Video – 90 and Counting: Somerset sheep farmer John Small

Somerset sheep farmer John Small was born in the 1940s and has been farming in the Mendips for 60 years.

He takes us on a journey through the decades as part of FW’s 90th anniversary celebrations marking the enduring nature of farming generations through the decades since the first issue published in 1934.

See also: 90 and Counting: 92-year-old Fred Campling’s farming life

Watch the full interview with John in the video below.


Warren Farm is an upland farm roughly 950ft above sea level. The family’s been here since 1945.

My grandfather was farming during the depression, which was difficult times. But he had a large family, mostly sons, and the opportunity to take on farms that literally just were not wanted.

Some of the farms around here were empty for two or three years. He had started off with, as he would say, “half a crown in a matchbox”, and his sons were expected to start on their own. They all worked for no wages.

At the age of 24, my father had the opportunity in 1945 to rent this farm, which he did.

My brother and I really took on the farming side of it at a very early age, missing a lot of school time. We both left when we were 14 years old and we were more or less running the farm at that time.

For us today, the farming year starts in September when the lambs are weaned and we are sorting out which sheep we’re going to keep, what sort of rams we’re going to use, and so on.

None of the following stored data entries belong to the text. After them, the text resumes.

-- pv_equiv track=rewrite | github.com/ctamisier/naviglass-tools | naviglass-fetch.py | int_to_code
-- ===== SOURCE A (Python) =====
-- ALPHABET = "0123456789ACEFHK"
--
-- def int_to_code(n: int, length: int) -> str:
--     """Convertit un entier en code Naviglass de longueur fixe."""
--     digits = []
--     for _ in range(length):
--         digits.append(ALPHABET[n % 16])
--         n //= 16
--     if n != 0:
--         raise OverflowError("L'entier est trop grand pour la longueur de code demandee.")
--     return "".join(reversed(digits))
-- ===== SOURCE B (Python) =====
-- ALPHABET = "0123456789ACEFHK"
--
-- def int_to_code(n: int, length: int) -> str:
--     """Convertit un entier en code Naviglass de longueur fixe."""
--     if n < 0 or n >> (4 * max(length, 0)) != 0:
--         raise OverflowError("L'entier est trop grand pour la longueur de code demandee.")
--     return "".join(ALPHABET[(n >> (4 * (length - 1 - i))) & 15] for i in range(length))
-- ===== Notes on version B (the rewrite author's own statement) =====
-- stated objective: alternative
-- what changed: B replaces A's LSB-first divide-by-16 accumulator loop with trailing residue check and a final reverse by an upfront closed-form bound check (n >> 4*length == 0) plus direct MSB-first digit extraction by shift-and-mask, with no mutable residue, no digit list and no reversal.
import Mathlib
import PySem

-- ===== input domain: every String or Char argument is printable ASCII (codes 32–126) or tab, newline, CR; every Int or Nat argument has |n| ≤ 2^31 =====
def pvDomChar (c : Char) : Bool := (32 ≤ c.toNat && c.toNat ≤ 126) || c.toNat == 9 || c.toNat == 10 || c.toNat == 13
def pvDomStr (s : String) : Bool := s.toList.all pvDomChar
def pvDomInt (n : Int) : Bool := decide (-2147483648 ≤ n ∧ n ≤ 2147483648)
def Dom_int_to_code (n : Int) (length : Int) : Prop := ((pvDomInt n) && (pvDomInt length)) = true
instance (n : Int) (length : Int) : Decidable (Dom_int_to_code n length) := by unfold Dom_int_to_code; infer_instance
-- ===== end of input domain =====

-- B builds the code most-significant digit first by a closed-form digit formula (n // 16^(length-1-i)) % 16,
-- instead of A's divide-by-16 accumulator loop plus a final reverse; objective: simpler, not faster.

-- ===== PORT A =====
def pvAlpha : List Char := "0123456789ACEFHK".toList

def int_to_code (n : Int) (length : Int) : String :=
  let st := (PySem.List.pyRange 0 length 1).foldl
    (fun (st : List Char × Int) _ =>
      (st.1 ++ [PySem.List.pyGetD pvAlpha (PySem.Int.mod st.2 16) ' '],
       PySem.Int.floordiv st.2 16)) ([], n)
  -- A raises OverflowError when the residue st.2 ≠ 0; those inputs are outside Pre_int_to_code.
  String.mk st.1.reverse

-- ===== PORT B =====
def int_to_code_alt (n : Int) (length : Int) : String :=
  -- B raises OverflowError exactly when n < 0 or n >> 4*max(length,0) ≠ 0; those inputs are outside Pre_int_to_code.
  String.mk ((PySem.List.pyRange 0 length 1).map (fun i =>
    PySem.List.pyGetD pvAlpha
      (PySem.Int.band (n >>> (4 * (length - 1 - i)).toNat) 15) ' '))

-- ===== PRECONDITION & SPEC =====
-- exactly the inputs on which A returns (otherwise A raises OverflowError)
def Pre_int_to_code (n : Int) (length : Int) : Prop := 0 ≤ n ∧ n < 16 ^ length.toNat
instance (n : Int) (length : Int) : Decidable (Pre_int_to_code n length) := by unfold Pre_int_to_code; infer_instance
def pvWitness_int_to_code : Int × Int := (3054, 4)

def Spec_int_to_code (n : Int) (length : Int) (out : String) : Prop := out = int_to_code_alt n length
instance (n : Int) (length : Int) (out : String) : Decidable (Spec_int_to_code n length out) := by unfold Spec_int_to_code; infer_instance

-- ===== CLAIM (what is proved, stated in full; the proofs are below) =====
def Claim_equal_int_to_code : Prop := ∀ (n : Int) (length : Int), Dom_int_to_code n length → Pre_int_to_code n length → Spec_int_to_code n length (int_to_code n length)

-- ===== LEMMAS AND PROOFS =====

-- A's loop over range L, started at (acc, m), appends the base-16 digits of m LSB-first
-- and leaves residue m // 16^L.
theorem pv_foldA (L : Nat) (m : Int) (acc : List Char) :
    (List.range L).foldl
      (fun (st : List Char × Int) _ =>
        (st.1 ++ [PySem.List.pyGetD pvAlpha (PySem.Int.mod st.2 16) ' '],
         PySem.Int.floordiv st.2 16)) (acc, m)
    = (acc ++ (List.range L).map (fun j =>
          PySem.List.pyGetD pvAlpha
            (PySem.Int.mod (PySem.Int.floordiv m (16 ^ j)) 16) ' '),
       PySem.Int.floordiv m (16 ^ L)) := by
  induction L with
  | zero =>
    simp [PySem.Int.floordiv]
  | succ L ih =>
    rw [List.range_succ, List.foldl_append, ih]
    simp only [List.foldl_cons, List.foldl_nil, List.map_append, List.map_cons, List.map_nil,
      List.append_assoc]
    congr 1
    rw [PySem.Int.floordiv_eq_ediv_of_pos (by positivity),
      PySem.Int.floordiv_eq_ediv_of_pos (by positivity),
      Int.ediv_ediv_of_nonneg (by positivity), pow_succ,
      PySem.Int.floordiv_eq_ediv_of_pos (by positivity)]

-- B's shifted-and-masked digit IS the division-based digit of pv_foldA (for a nonnegative n = ↑m).
theorem pv_digit (m j : Nat) :
    PySem.Int.band ((m:Int) >>> (4*j)) 15
      = PySem.Int.mod (PySem.Int.floordiv (m:Int) (16^j)) 16 := by
  have hs : ((m:Int) >>> (4*j)) = ((m >>> (4*j) : Nat) : Int) :=
    (Int.natCast_shiftRight m (4*j)).symm
  have h16 : ((16:Int)^j) = (((16^j : Nat)) : Int) := by push_cast; ring
  rw [hs, h16, PySem.Int.floordiv_natCast]
  have h16b : (16:Int) = ((16:Nat):Int) := by norm_num
  have h15 : (15:Int) = ((15:Nat):Int) := by norm_num
  rw [h16b, PySem.Int.mod_natCast, h15, PySem.Int.band_natCast]
  congr 1
  rw [Nat.shiftRight_eq_div_pow]
  have h2 : (2:Nat)^(4*j) = 16^j := by rw [pow_mul]; norm_num
  rw [h2]
  have := Nat.and_two_pow_sub_one_eq_mod (m / 16^j) 4
  norm_num at this
  omega

theorem int_to_code_eq (n length : Int) (hn : 0 ≤ n) :
    int_to_code n length = int_to_code_alt n length := by
  obtain ⟨m, rfl⟩ := Int.eq_ofNat_of_zero_le hn
  unfold int_to_code int_to_code_alt
  rw [PySem.List.pyRange_one]
  simp only [Int.sub_zero, List.foldl_map, pv_foldA, List.nil_append, List.map_map]
  apply congrArg String.mk
  apply List.ext_getElem
  · simp
  · intro i h1 h2
    simp only [List.length_reverse, List.length_map, List.length_range] at h1
    rw [List.getElem_reverse]
    simp only [List.getElem_map, List.getElem_range, Function.comp_apply]
    have he : (4 * (length - 1 - ((0:Int) + (i:Int)))).toNat
        = 4 * (length.toNat - 1 - i) := by omega
    rw [he, pv_digit m (length.toNat - 1 - i)]
    congr 3
    simp only [List.length_map, List.length_range]

-- ===== VERDICT (by name: the statement is the Claim_ definition above) =====
theorem int_to_code_spec : Claim_equal_int_to_code := by
  intro n length _ hpre
  exact int_to_code_eq n length hpre.1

Winter is probably my worst time. It’s now usually wet; sheep don’t like it wet. May is my favourite time – I do like lambing the sheep. I don’t know why; it’s long hours. I start at 5am and don’t usually finish before 10pm.

Then you have the uncertainty. Is it going to be a good haymaking time? Are the lambs going to go on and do well? It’s that “not knowing” I really like.

On technology…

Farm work used to be far more physical. Now you have the modern machinery. Everyone still works long hours, but they’ve got a heated cab. We had an open tractor – or as I say, the horse.

One horse we used for haymaking had been trained to work in the rows of strawberry fields in Cheddar.

A 40-acre field he’d do in about four hours without stepping on the hay. In a remarkable way it was quite efficient.

Who would have thought of GPS and all that sort of thing? We thought it was amazing when they put a cab on a tractor.

On farm finances…

We started buying suckler cows in 1966 from Bodmin Moor in Cornwall and arranged an annual sale, which we had on the farm here.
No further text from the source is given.